# visualize_attention_layers_grid.py
import argparse
from pathlib import Path
import matplotlib.patches as patches

import torch
import torch.nn.functional as F
import matplotlib.pyplot as plt


def parse_args():
    p = argparse.ArgumentParser("Visualize per-pixel attention across layers (grid)")
    p.add_argument("--dump-path", type=str, required=True,
                   help="analyze_attention.py 保存的 *.pt 文件路径")
    p.add_argument("--head", type=int, default=0,
                   help="使用第几个 head（0-based）")
    p.add_argument("--out-path", type=str, default="attn_layers_grid.png",
                   help="输出 PNG 路径")
    p.add_argument("--alpha", type=float, default=0.6,
                   help="heatmap 覆盖原图的透明度")
    p.add_argument("--only-heatmap", action="store_true",
                   help="只画 heatmap，不叠原图")
    return p.parse_args()

def get_valid_range(mask):
    """
    从 attention_mask (H, W) 中提取有效区域的边界。
    假设 mask 中 1 (True) 代表有效，0 (False) 代表 Padding。
    """
    if isinstance(mask, torch.Tensor):
        mask = mask.cpu().numpy()
    
    # 找到所有非零元素的索引
    rows = np.any(mask, axis=1)
    cols = np.any(mask, axis=0)
    
    if not np.any(rows) or not np.any(cols):
        # 如果全是 0 (异常情况)，返回原图大小
        return 0, mask.shape[0], 0, mask.shape[1]

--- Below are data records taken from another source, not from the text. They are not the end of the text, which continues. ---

-- pv_equiv track=rewrite | github.com/zanghaoxuan/Reentrancy-Vunerability-Detect-Script-for-VScode | funs.py | split_function
-- ===== SOURCE A (Python) =====
-- def split_function(contract): #输入文件名，分割函数
--     function_list = []
--     lines = contract.split('\n')
--     flag = -1  # 作为记号
--     for line in lines:
--         text = line.strip()
--         if len(text) > 0 and text != "\n":
--             if text.split()[0] == "function":
--                 function_list.append([text])
--                 flag += 1
--             elif len(function_list) > 0 and ("function" in function_list[flag][0]):
--                 function_list[flag].append(text)
--     return function_list
-- ===== SOURCE B (Python) =====
-- def split_function(contract):
--     meaningful = [t for line in contract.split('\n') if (t := line.strip())]
--     starts = [i for i, t in enumerate(meaningful) if t.split()[0] == "function"]
--     return [meaningful[s:e] for s, e in zip(starts, starts[1:] + [len(meaningful)])]
-- ===== Notes on version B (the rewrite author's own statement) =====
-- stated objective: alternative
-- what changed: A's single pass with a growing block list and a running flag index is replaced by a two-phase decomposition: first build the filtered list of non-empty stripped lines, then collect the indices of the lines whose first token opens a block, and emit one slice of the filtered list per consecutive pair of start indices.
import Mathlib
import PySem

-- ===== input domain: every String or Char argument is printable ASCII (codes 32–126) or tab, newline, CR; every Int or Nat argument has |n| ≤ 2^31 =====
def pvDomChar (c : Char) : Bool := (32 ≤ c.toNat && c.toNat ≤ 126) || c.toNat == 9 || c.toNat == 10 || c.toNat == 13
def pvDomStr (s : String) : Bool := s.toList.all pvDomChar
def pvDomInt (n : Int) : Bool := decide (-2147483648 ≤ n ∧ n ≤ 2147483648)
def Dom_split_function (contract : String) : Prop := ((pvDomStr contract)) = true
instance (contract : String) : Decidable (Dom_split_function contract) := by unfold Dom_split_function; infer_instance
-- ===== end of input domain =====

-- B replaces A's single-pass fold (running block list + flag index) by a two-phase index-then-slice
-- decomposition: filter the stripped non-empty lines, list the indices of the header lines that
-- open a block, and slice between consecutive indices; objective: alternative (same cost, different structure).

-- ===== PORT A =====
-- shared one-liner for Python's `text.split()[0] == "function"`; split() of the non-empty
-- stripped text reaching it is never empty, so `headD ""` for `[0]` is exact there
def pvFnStart (t : String) : Bool := (PySem.Str.split₀ t).headD "" == "function"

-- `function_list[flag].append(text)`: write-back at Python index `flag`
-- (exact for every index this program reaches: flag = len(function_list) - 1 ≥ 0)
def pvAppendAt (fl : List (List String)) (i : Int) (x : String) : List (List String) :=
  let j := if i < 0 then ((fl.length : Int) + i).toNat else i.toNat
  fl.set j (((PySem.List.pyGet? fl i).getD []) ++ [x])

def split_function (contract : String) : List (List String) :=
  let lines := (PySem.Str.split? contract "\n").getD []   -- separator "\n" ≠ "", so split? is `some`
  (lines.foldl (fun st line =>
      let text := PySem.Str.strip line
      if PySem.Str.len text > 0 && text != "\n" then
        if pvFnStart text then
          (st.1 ++ [[text]], st.2 + 1)
        else if decide (0 < st.1.length) && PySem.Str.isIn "function" (((PySem.List.pyGet? st.1 st.2).getD []).headD "") then
          -- `function_list[flag][0]`: in range whenever this branch runs, so getD/headD are exact
          (pvAppendAt st.1 st.2 text, st.2)
        else st
      else st)
    (([] : List (List String)), (-1 : Int))).1

-- ===== PORT B =====
def split_function_alt (contract : String) : List (List String) :=
  let meaningful := (((PySem.Str.split? contract "\n").getD []).map PySem.Str.strip).filter (fun t => t != "")
  let starts := (PySem.List.enumerate meaningful).filterMap (fun p => if pvFnStart p.2 then some p.1 else none)
  (starts.zip (starts.drop 1 ++ [(meaningful.length : Int)])).map (fun p => PySem.List.slice meaningful (some p.1) (some p.2))

-- ===== PRECONDITION & SPEC =====
def Spec_split_function (contract : String) (out : List (List String)) : Prop := out = split_function_alt contract
instance (contract : String) (out : List (List String)) : Decidable (Spec_split_function contract out) := by unfold Spec_split_function; infer_instance

-- ===== CLAIM (what is proved, stated in full; the proofs are below) =====
def Claim_equal_split_function : Prop := ∀ (contract : String), Dom_split_function contract → Spec_split_function contract (split_function contract)

-- ===== LEMMAS AND PROOFS =====

-- the list of non-empty stripped lines both programs effectively work on
def pvMean (c : String) : List String :=
  (((PySem.Str.split? c "\n").getD []).map PySem.Str.strip).filter (fun t => t != "")

-- A's loop body after the blank-line guard has fired
def pvStep (st : List (List String) × Int) (t : String) : List (List String) × Int :=
  if pvFnStart t then (st.1 ++ [[t]], st.2 + 1)
  else if decide (0 < st.1.length) && PySem.Str.isIn "function" (((PySem.List.pyGet? st.1 st.2).getD []).headD "") then
    (pvAppendAt st.1 st.2 t, st.2)
  else st

-- reference grouping both sides are reduced to
def pvBlocks : List String → List (List String)
  | [] => []
  | t :: ts =>
    if pvFnStart t then
      (t :: ts.takeWhile (fun u => !pvFnStart u)) :: pvBlocks (ts.dropWhile (fun u => !pvFnStart u))
    else pvBlocks ts
termination_by l => l.length
decreasing_by
  · exact Nat.lt_succ_of_le (List.length_dropWhile_le _ ts)
  · simp

-- ---- generic string facts ----

lemma pvStrip_ne_newline (l : String) : PySem.Str.strip l ≠ "\n" := by
  intro hequ
  have hcs : PySem.Chars.strip l.toList = ['\n'] := by
    have h0 := congrArg String.toList hequ
    rw [PySem.Str.toList_strip] at h0
    simpa using h0
  have hdw : List.dropWhile PySem.Chars.isspace (PySem.Chars.lstrip l.toList).reverse = ['\n'] := by
    have h1 : PySem.Chars.rstrip (PySem.Chars.lstrip l.toList) = ['\n'] := hcs
    unfold PySem.Chars.rstrip at h1
    rw [List.reverse_eq_iff] at h1
    simpa using h1
  have hne : List.dropWhile PySem.Chars.isspace (PySem.Chars.lstrip l.toList).reverse ≠ [] := by
    simp [hdw]
  have hhead := List.head_dropWhile_not PySem.Chars.isspace hne
  have hv : (List.dropWhile PySem.Chars.isspace (PySem.Chars.lstrip l.toList).reverse).head hne = '\n' := by
    have h5 := List.head?_eq_some_head hne
    have h6 : (List.dropWhile PySem.Chars.isspace (PySem.Chars.lstrip l.toList).reverse).head? = some '\n' := by
      rw [hdw]
      rfl
    exact Option.some.inj (h5.symm.trans h6)
  rw [hv] at hhead
  exact absurd hhead (by decide)

lemma pvGoAcc (s : List Char) : ∀ (cur : List Char) (acc : List (List Char)),
    PySem.Chars.split₀.go s cur acc = acc.reverse ++ PySem.Chars.split₀.go s cur [] := by
  induction s with
  | nil =>
    intro cur acc
    by_cases hc : cur.isEmpty
    · simp [PySem.Chars.split₀.go, hc]
    · simp [PySem.Chars.split₀.go, hc]
  | cons c rest ih =>
    intro cur acc
    by_cases hsp : PySem.Chars.isspace c
    · by_cases hc : cur.isEmpty
      · simp only [PySem.Chars.split₀.go, hsp, hc, if_pos]
        exact ih [] acc
      · simp only [PySem.Chars.split₀.go, hsp, hc, if_true, Bool.false_eq_true, if_false]
        rw [ih [] (cur.reverse :: acc), ih [] [cur.reverse]]
        simp
    · simp only [PySem.Chars.split₀.go, hsp, Bool.false_eq_true, if_false]
      exact ih (c :: cur) acc
lemma pvGoFirstInfix (s : List Char) : ∀ (cur w : List Char),
    (PySem.Chars.split₀.go s cur []).headD [] = w → w ≠ [] → w <:+: (cur.reverse ++ s) := by
  induction s with
  | nil =>
    intro cur w hw hne
    by_cases hc : cur.isEmpty
    · simp [PySem.Chars.split₀.go, hc] at hw
      first
      | exact absurd hw.symm hne
      | exact absurd hw hne
    · simp [PySem.Chars.split₀.go, hc] at hw
      exact hw ▸ List.IsPrefix.isInfix (by simp)
  | cons c rest ih =>
    intro cur w hw hne
    by_cases hsp : PySem.Chars.isspace c
    · by_cases hc : cur.isEmpty
      · have hcur : cur = [] := by simpa [List.isEmpty_iff] using hc
        subst hcur
        simp only [PySem.Chars.split₀.go, hsp, if_pos, List.isEmpty_nil] at hw
        have h9 := ih [] w (by simpa using hw) hne
        simp only [List.reverse_nil, List.nil_append] at h9 ⊢
        exact h9.trans (List.suffix_cons c rest).isInfix
      · simp only [PySem.Chars.split₀.go, hsp, hc, if_true, Bool.false_eq_true, if_false] at hw
        rw [pvGoAcc] at hw
        simp at hw
        exact hw ▸ List.IsPrefix.isInfix ⟨c :: rest, by simp⟩
    · simp only [PySem.Chars.split₀.go, hsp, Bool.false_eq_true, if_false] at hw
      have h9 := ih (c :: cur) w hw hne
      simpa using h9
lemma pvFnStart_isIn (t : String) (h : pvFnStart t = true) :
    PySem.Str.isIn "function" t = true := by
  unfold pvFnStart at h
  rw [beq_iff_eq] at h
  rw [PySem.Str.isIn_iff_infix]
  unfold PySem.Str.split₀ at h
  rcases hsp : PySem.Chars.split₀ t.toList with _ | ⟨w, ws⟩
  · rw [hsp] at h
    simp at h
  · rw [hsp] at h
    simp only [List.map_cons, List.headD_cons] at h
    have hw : w = "function".toList := by
      have h8 := congrArg String.toList h
      simpa using h8
    have hh : (PySem.Chars.split₀.go t.toList [] []).headD [] = w := by
      have h6 : PySem.Chars.split₀ t.toList = PySem.Chars.split₀.go t.toList [] [] := rfl
      rw [← h6, hsp]
      simp
    have h5 := pvGoFirstInfix t.toList [] w hh (by rw [hw]; decide)
    rw [hw] at h5
    simpa using h5
-- ---- A's fold over raw lines = pvStep-fold over the meaningful lines ----

lemma pvFold_filter (l : List String) (st : List (List String) × Int) :
    l.foldl (fun st line =>
      if PySem.Str.len (PySem.Str.strip line) > 0 && PySem.Str.strip line != "\n" then
        pvStep st (PySem.Str.strip line) else st) st
    = ((l.map PySem.Str.strip).filter (fun t => t != "")).foldl pvStep st := by
  induction l generalizing st with
  | nil => simp only [List.foldl_nil, List.map_nil, List.filter_nil]
  | cons a l ih =>
    simp only [List.foldl_cons, List.map_cons, List.filter_cons]
    by_cases he : PySem.Str.strip a = ""
    · have hg : (PySem.Str.len (PySem.Str.strip a) > 0 && PySem.Str.strip a != "\n") = false := by
        simp [he, PySem.Str.len]
      rw [hg, if_neg Bool.false_ne_true, he]
      rw [show (("" : String) != "") = false from rfl, if_neg Bool.false_ne_true]
      exact ih st
    · have hlist : (PySem.Str.strip a).toList ≠ [] := by
        intro hnil
        apply he
        have h7 := congrArg String.ofList hnil
        rwa [String.ofList_toList] at h7
      have hlen : 0 < (PySem.Str.strip a).toList.length := List.length_pos_of_ne_nil hlist
      have hg : (PySem.Str.len (PySem.Str.strip a) > 0 && PySem.Str.strip a != "\n") = true := by
        have h2 : (PySem.Str.strip a != "\n") = true := by
          simpa using pvStrip_ne_newline a
        have h3 : (0:Int) < PySem.Str.len (PySem.Str.strip a) := by
          unfold PySem.Str.len
          exact Int.natCast_pos.mpr hlen
        simp only [gt_iff_lt, decide_eq_true h3, h2, Bool.and_self]
      have hf : (PySem.Str.strip a != "") = true := by simpa using he
      rw [hg]
      rw [if_pos rfl]
      rw [hf]
      rw [if_pos rfl]
      rw [List.foldl_cons]
      exact ih (pvStep st (PySem.Str.strip a))
-- ---- A's pvStep-fold computes pvBlocks ----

    rmin, rmax = np.where(rows)[0][[0, -1]]
    cmin, cmax = np.where(cols)[0][[0, -1]]

    return rmin, rmax + 1, cmin, cmax + 1


def main():
    args = parse_args()
    #dump = torch.load(args.dump_path, map_location="cpu")
    dump = torch.load(args.dump_path, map_location="cpu", weights_only=False)
    all_attn = dump["all_attn"]          # List[Tensor[B, H, N, N]]
    inputs = dump["inputs"]              # (1, H, W)
    targets = dump.get("targets")  
    attention_mask = dump.get("attention_mask") 
    meta = dump["meta"]

    image_size = meta["image_size"]
    patch_size = meta["patch_size"]
    num_task_tokens = meta["num_task_tokens"]
    row = meta["row"]
    col = meta["col"]


    # --- 新增：计算有效区域 ---
    # attention_mask shape: (1, H, W) -> (H, W)
    if attention_mask is not None:
        rmin, rmax, cmin, cmax = get_valid_range(attention_mask[0])
    else:
        # 如果没有 mask，默认全图
        rmin, rmax, cmin, cmax = 0, image_size, 0, image_size
    
    print(f"有效区域: rows [{rmin}:{rmax}], cols [{cmin}:{cmax}]")
    # ------------------------
    q_r = row - rmin
    q_c = col - cmin

    num_layers = len(all_attn)
    head_id = args.head  # 仅用于标题展示

    # 预计算 query index
    ph = image_size // patch_size
    pw = image_size // patch_size
    patch_row = row // patch_size
    patch_col = col // patch_size
    query_index = patch_row * pw + patch_col
    seq_query_index = num_task_tokens + query_index

    print(
        f"像素 (row={row}, col={col}) -> patch ({patch_row}, {patch_col}) -> "
        f"query token index={seq_query_index}"
    )

    # 原图转 RGB（用于叠底）
    input_img = inputs[0].numpy()

    # --- 新增：裁剪原图 ---
    input_img_cropped = input_img[rmin:rmax, cmin:cmax]
    # --------------------
    if targets is not None:
        target_img = targets[0].numpy()
        target_img_cropped = target_img[rmin:rmax, cmin:cmax]
    else:
        target_img_cropped = None


    cmap_img = plt.get_cmap("tab20")
    img_norm = input_img_cropped / max(input_img.max(), 1)
    base_rgb = cmap_img(img_norm)[:, :, :3]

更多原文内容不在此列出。